## WHAT YOU NEED TO DO
For the entries below, report every line that includes the word "Prop".

*** Begin section ***

theorem dict_rel (mappings : List (List String)) (key : List Char) (c : Char) :
    c ∈ (pvDictA mappings).getD key [] ↔ c ∈ (pvAllowedB mappings).getD key (PySem.Set.ofList []) := by
  suffices h : ∀ (dA : PySem.Dict (List Char) (List Char)) (dB : PySem.Dict (List Char) (PySem.Set Char)),
      (∀ key c, c ∈ dA.getD key [] ↔ c ∈ dB.getD key (PySem.Set.ofList [])) →
      ∀ key c,
        c ∈ (mappings.foldl (fun d mapping =>
          let k := ((PySem.List.pyGet? mapping 0).getD "").toList
          let v := ((PySem.List.pyGet? mapping 1).getD "").toList
          match d.get? k with
          | some old => d.insert k (old ++ v)
          | none => d.insert k v) dA).getD key [] ↔
        c ∈ (mappings.foldl (fun d m =>
          let k := ((PySem.List.pyGet? m 0).getD "").toList
          let v := ((PySem.List.pyGet? m 1).getD "").toList
          d.insert k (v.foldl PySem.Set.add (d.getD k (PySem.Set.ofList [])))) dB).getD key (PySem.Set.ofList []) by
    exact h _ _ (by intro key c; simp [dict_getD_eq, get?_empty, PySem.Set.mem_ofList]) key c
  induction mappings with
  | nil => intro dA dB h key c; exact h key c
  | cons m ms ih =>
    intro dA dB h key c
    simp only [List.foldl_cons]
    apply ih
    intro key' c'
    set k := ((PySem.List.pyGet? m 0).getD "").toList with hk
    set v := ((PySem.List.pyGet? m 1).getD "").toList with hv
    have hstepA : (match dA.get? k with
        | some old => dA.insert k (old ++ v)
        | none => dA.insert k v).getD key' [] =
        if key' = k then dA.getD k [] ++ v else dA.getD key' [] := by
      cases hg : dA.get? k with
      | some old =>
        simp only [dict_getD_eq, PySem.Dict.get?_insert, hg]
        split_ifs <;> simp [hg]
      | none =>
        simp only [dict_getD_eq, PySem.Dict.get?_insert, hg]
        split_ifs <;> simp [hg]
    rw [hstepA, PySem.Dict.getD_insert]
    by_cases hkey : key' = k
    · rw [if_pos hkey, if_pos hkey]
      simp only [List.mem_append, mem_foldl_add]
      rw [h k c']
    · rw [if_neg hkey, if_neg hkey]
      exact h key' c'

theorem loopA_iff (d : PySem.Dict (List Char) (List Char)) (subL : List Char) (length : Nat)
    (cs : List (List Char)) :
    pvLoopA d subL length cs = true ↔ ∃ c ∈ cs, pvCheckA d subL length c = true := by
  induction cs with
  | nil => simp [pvLoopA]
  | cons c rest ih =>
    simp only [pvLoopA, List.mem_cons]
    split_ifs with hc
    · simp [hc]
    · simp only [ih]
      constructor
      · rintro ⟨x, hx, h⟩; exact ⟨x, Or.inr hx, h⟩
      · rintro ⟨x, hx | hx, h⟩
        · exact absurd (hx ▸ h) (by simp [hc])
        · exact ⟨x, hx, h⟩

-- the condition checked per position
def pvOk (d : PySem.Dict (List Char) (List Char)) (c subL : List Char) (j : Nat) : Prop :=
  c.getD j ' ' = subL.getD j ' ' ∨
    c.getD j ' ' ∈ d.getD [subL.getD j ' '] [subL.getD j ' ']

-- the loop body of A's temp rebuild
def pvStep (d : PySem.Dict (List Char) (List Char)) (c subL : List Char)
    (temp : List Char) (i : Int) : List Char :=
  let ch1 := (PySem.List.pyGet? c i).getD ' '
  let ch2 := (PySem.List.pyGet? subL i).getD ' '
  if ch1 ≠ ch2 then
    if (d.getD [ch2] [ch2]).contains ch1 then temp.set i.toNat ch1 else temp
  else temp

theorem checkA_eq (d : PySem.Dict (List Char) (List Char)) (subL : List Char) (length : Nat)
    (c : List Char) :
    pvCheckA d subL length c =
      (c == (PySem.List.pyRange 0 (length : Int)).foldl (pvStep d c subL) subL) := rfl

theorem temp_spec (d : PySem.Dict (List Char) (List Char)) (c subL : List Char)
    (m : Nat) (hm : m ≤ subL.length) :
    ((PySem.List.pyRange 0 (m : Int)).foldl (pvStep d c subL) subL).length = subL.length ∧
    ∀ j : Nat,
      ((PySem.List.pyRange 0 (m : Int)).foldl (pvStep d c subL) subL).getD j ' ' =
        if j < m ∧ c.getD j ' ' ≠ subL.getD j ' ' ∧
            (d.getD [subL.getD j ' '] [subL.getD j ' ']).contains (c.getD j ' ')
          then c.getD j ' ' else subL.getD j ' ' := by
  induction m with
  | zero => simp [PySem.List.pyRange]
  | succ m ih =>
    have hm' : m ≤ subL.length := Nat.le_of_succ_le hm
    obtain ⟨ihlen, ihget⟩ := ih hm'
    have hrange : PySem.List.pyRange 0 ((m + 1 : Nat) : Int) =
        PySem.List.pyRange 0 (m : Int) ++ [(m : Int)] := by
      push_cast
      exact PySem.List.pyRange_one_succ_right (by positivity)
    rw [hrange, List.foldl_append]
    set T := (PySem.List.pyRange 0 (m : Int)).foldl (pvStep d c subL) subL with hT
    simp only [List.foldl_cons, List.foldl_nil]
    have hchar1 : (PySem.List.pyGet? c (m : Int)).getD ' ' = c.getD m ' ' := by
      simp [PySem.List.pyGet?_natCast, List.getD_eq_getElem?_getD]
    have hchar2 : (PySem.List.pyGet? subL (m : Int)).getD ' ' = subL.getD m ' ' := by
      simp [PySem.List.pyGet?_natCast, List.getD_eq_getElem?_getD]
    simp only [pvStep, hchar1, hchar2, Int.toNat_natCast]
    split_ifs with hne hcont
    · -- set at index m
      refine ⟨by simp [ihlen], fun j => ?_⟩
      by_cases hj : j = m
      · subst hj
        rw [List.getD_eq_getElem?_getD, List.getElem?_set_self (by omega)]
        simp only [Option.getD_some]
        rw [if_pos ⟨by omega, hne, hcont⟩]
      · rw [List.getD_eq_getElem?_getD, List.getElem?_set_ne (by omega),
          ← List.getD_eq_getElem?_getD, ihget j]
        exact if_congr ⟨fun ⟨h1, h2⟩ => ⟨by omega, h2⟩, fun ⟨h1, h2⟩ => ⟨by omega, h2⟩⟩ rfl rfl
    · refine ⟨ihlen, fun j => ?_⟩
      rw [ihget j]
      by_cases hj : j = m
      · subst hj
        rw [if_neg (by omega), if_neg (by tauto)]
      · exact if_congr ⟨fun ⟨h1, h2⟩ => ⟨by omega, h2⟩, fun ⟨h1, h2⟩ => ⟨by omega, h2⟩⟩ rfl rfl
    · refine ⟨ihlen, fun j => ?_⟩
      rw [ihget j]
      by_cases hj : j = m
      · subst hj
        rw [if_neg (by omega), if_neg (by simp at hne; tauto)]
      · exact if_congr ⟨fun ⟨h1, h2⟩ => ⟨by omega, h2⟩, fun ⟨h1, h2⟩ => ⟨by omega, h2⟩⟩ rfl rfl

theorem getD_eq_getElem_of_lt {xs : List Char} {j : Nat} (h : j < xs.length) :
    xs.getD j ' ' = xs[j] := by
  rw [List.getD_eq_getElem?_getD, List.getElem?_eq_getElem h, Option.getD_some]

theorem checkA_iff (d : PySem.Dict (List Char) (List Char)) (subL c : List Char)
    (hc : c.length = subL.length) :
    pvCheckA d subL subL.length c = true ↔ ∀ j < subL.length, pvOk d c subL j := by
  rw [checkA_eq, beq_iff_eq]
  obtain ⟨hlen, hget⟩ := temp_spec d c subL subL.length le_rfl
  have key : ∀ j < subL.length,
      (c.getD j ' ' = (if j < subL.length ∧ c.getD j ' ' ≠ subL.getD j ' ' ∧
          (d.getD [subL.getD j ' '] [subL.getD j ' ']).contains (c.getD j ' ')
        then c.getD j ' ' else subL.getD j ' ')) ↔ pvOk d c subL j := by
    intro j hj
    unfold pvOk
    by_cases hne : c.getD j ' ' = subL.getD j ' '
    · rw [if_neg (by tauto)]
      exact ⟨fun _ => Or.inl hne, fun _ => hne⟩
    · by_cases hcont : (d.getD [subL.getD j ' '] [subL.getD j ' ']).contains (c.getD j ' ')
      · rw [if_pos ⟨hj, hne, hcont⟩]
        simp only [List.contains_iff_mem] at hcont
        exact ⟨fun _ => Or.inr hcont, fun _ => rfl⟩
      · rw [if_neg (by tauto)]
        simp only [List.contains_iff_mem] at hcont
        constructor <;> intro h <;> tauto
  constructor
  · intro heq j hj
    rw [← key j hj, ← hget j, ← heq]
  · intro h
    apply List.ext_getElem (by omega)
    intro j hj1 hj2
    rw [← getD_eq_getElem_of_lt hj1, ← getD_eq_getElem_of_lt hj2, hget j]
    exact (key j (by omega)).mpr (h j (by omega))

theorem mem_inner (sL : List Char) (n : Int) (st : Char) (acc : List Int) (i : Int) :
    i ∈ (PySem.List.pyRange 0 n).foldl (fun acc i =>
        if ((PySem.List.pyGet? sL i).getD ' ') == st then acc ++ [i] else acc) acc ↔
      i ∈ acc ∨ (0 ≤ i ∧ i < n ∧ (PySem.List.pyGet? sL i).getD ' ' = st) := by
  rw [PySem.List.foldl_append_if (fun i => ((PySem.List.pyGet? sL i).getD ' ') == st)
    (fun i => i) (PySem.List.pyRange 0 n) acc]
  simp [List.mem_filter, PySem.List.mem_pyRange_one, beq_iff_eq]
  tauto

theorem mem_sindex (sL : List Char) (starts : List Char) (acc : List Int) (i : Int) :
    i ∈ starts.foldl (fun acc start =>
        (PySem.List.pyRange 0 (sL.length : Int)).foldl (fun acc i =>
          if ((PySem.List.pyGet? sL i).getD ' ') == start then acc ++ [i] else acc) acc) acc ↔
      i ∈ acc ∨ (0 ≤ i ∧ i < (sL.length : Int) ∧ (PySem.List.pyGet? sL i).getD ' ' ∈ starts) := by
  induction starts generalizing acc with
  | nil => simp
  | cons st sts ih =>
    rw [List.foldl_cons, ih, mem_inner]
    simp only [List.mem_cons]
    tauto

theorem mem_candidates (sL : List Char) (length : Nat) (s_index : List Int)
    (acc : List (List Char)) (c : List Char) :
    c ∈ s_index.foldl (fun acc start =>
        let cur := PySem.List.slice sL (some start) (some (start + (length : Int)))
        if cur.length == length then acc ++ [cur] else acc) acc ↔
      c ∈ acc ∨ ∃ i ∈ s_index,
        (PySem.List.slice sL (some i) (some (i + (length : Int)))).length = length ∧
        c = PySem.List.slice sL (some i) (some (i + (length : Int))) := by
  rw [show (fun (acc : List (List Char)) (start : Int) =>
        let cur := PySem.List.slice sL (some start) (some (start + (length : Int)))
        if cur.length == length then acc ++ [cur] else acc) =
      (fun acc start =>
        if (fun i => (PySem.List.slice sL (some i) (some (i + (length : Int)))).length == length) start
        then acc ++ [(fun i => PySem.List.slice sL (some i) (some (i + (length : Int)))) start]
        else acc) from rfl]
  rw [PySem.List.foldl_append_if]
  simp only [List.mem_append, List.mem_map, List.mem_filter, beq_iff_eq]
  constructor
  · rintro (h | ⟨i, ⟨hi, hlen⟩, rfl⟩)
    · exact Or.inl h
    · exact Or.inr ⟨i, hi, hlen, rfl⟩
  · rintro (h | ⟨i, hi, hlen, rfl⟩)
    · exact Or.inl h
    · exact Or.inr ⟨i, ⟨hi, hlen⟩, rfl⟩

theorem slice_window (sL : List Char) (k L : Nat) :
    PySem.List.slice sL (some (k : Int)) (some ((k : Int) + (L : Int))) = (sL.drop k).take L := by
  rw [show (k : Int) + (L : Int) = ((k + L : Nat) : Int) by push_cast; ring,
    PySem.List.slice_natCast]
  congr 1
  omega

theorem window_getD (sL : List Char) (k L j : Nat) (hj : j < L) (hk : k + L ≤ sL.length) :
    ((sL.drop k).take L).getD j ' ' = sL.getD (k + j) ' ' := by
  rw [getD_eq_getElem_of_lt (by simp; omega), getD_eq_getElem_of_lt (by omega)]
  rw [List.getElem_take, List.getElem_drop]

theorem pyGetD_natCast (xs : List Char) (k : Nat) :
    (PySem.List.pyGet? xs (k : Int)).getD ' ' = xs.getD k ' ' := by
  rw [PySem.List.pyGet?_natCast]
  simp [List.getD_eq_getElem?_getD]

theorem mem_starts (d : PySem.Dict (List Char) (List Char)) (x c0 : Char) :
    x ∈ (c0 :: d.getD [c0] []) ↔ (x = c0 ∨ x ∈ d.getD [c0] [c0]) := by
  rw [List.mem_cons, dict_getD_eq, dict_getD_eq]
  cases hg : d.get? [c0] with
  | some v => simp
  | none => simp

def pvCondA (mappings : List (List String)) (sL subL : List Char) (k j : Nat) : Prop :=
  sL.getD (k + j) ' ' = subL.getD j ' ' ∨
    sL.getD (k + j) ' ' ∈ (pvDictA mappings).getD [subL.getD j ' '] [subL.getD j ' ']

theorem pyGetD_zero (xs : List Char) :
    (PySem.List.pyGet? xs (0 : Int)).getD ' ' = xs.getD 0 ' ' := by
  simpa using pyGetD_natCast xs 0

*** End section ***

## TASK OUTPUT
def pvOk (d : PySem.Dict (List Char) (List Char)) (c subL : List Char) (j : Nat) : Prop :=
def pvCondA (mappings : List (List String)) (sL subL : List Char) (k j : Nat) : Prop :=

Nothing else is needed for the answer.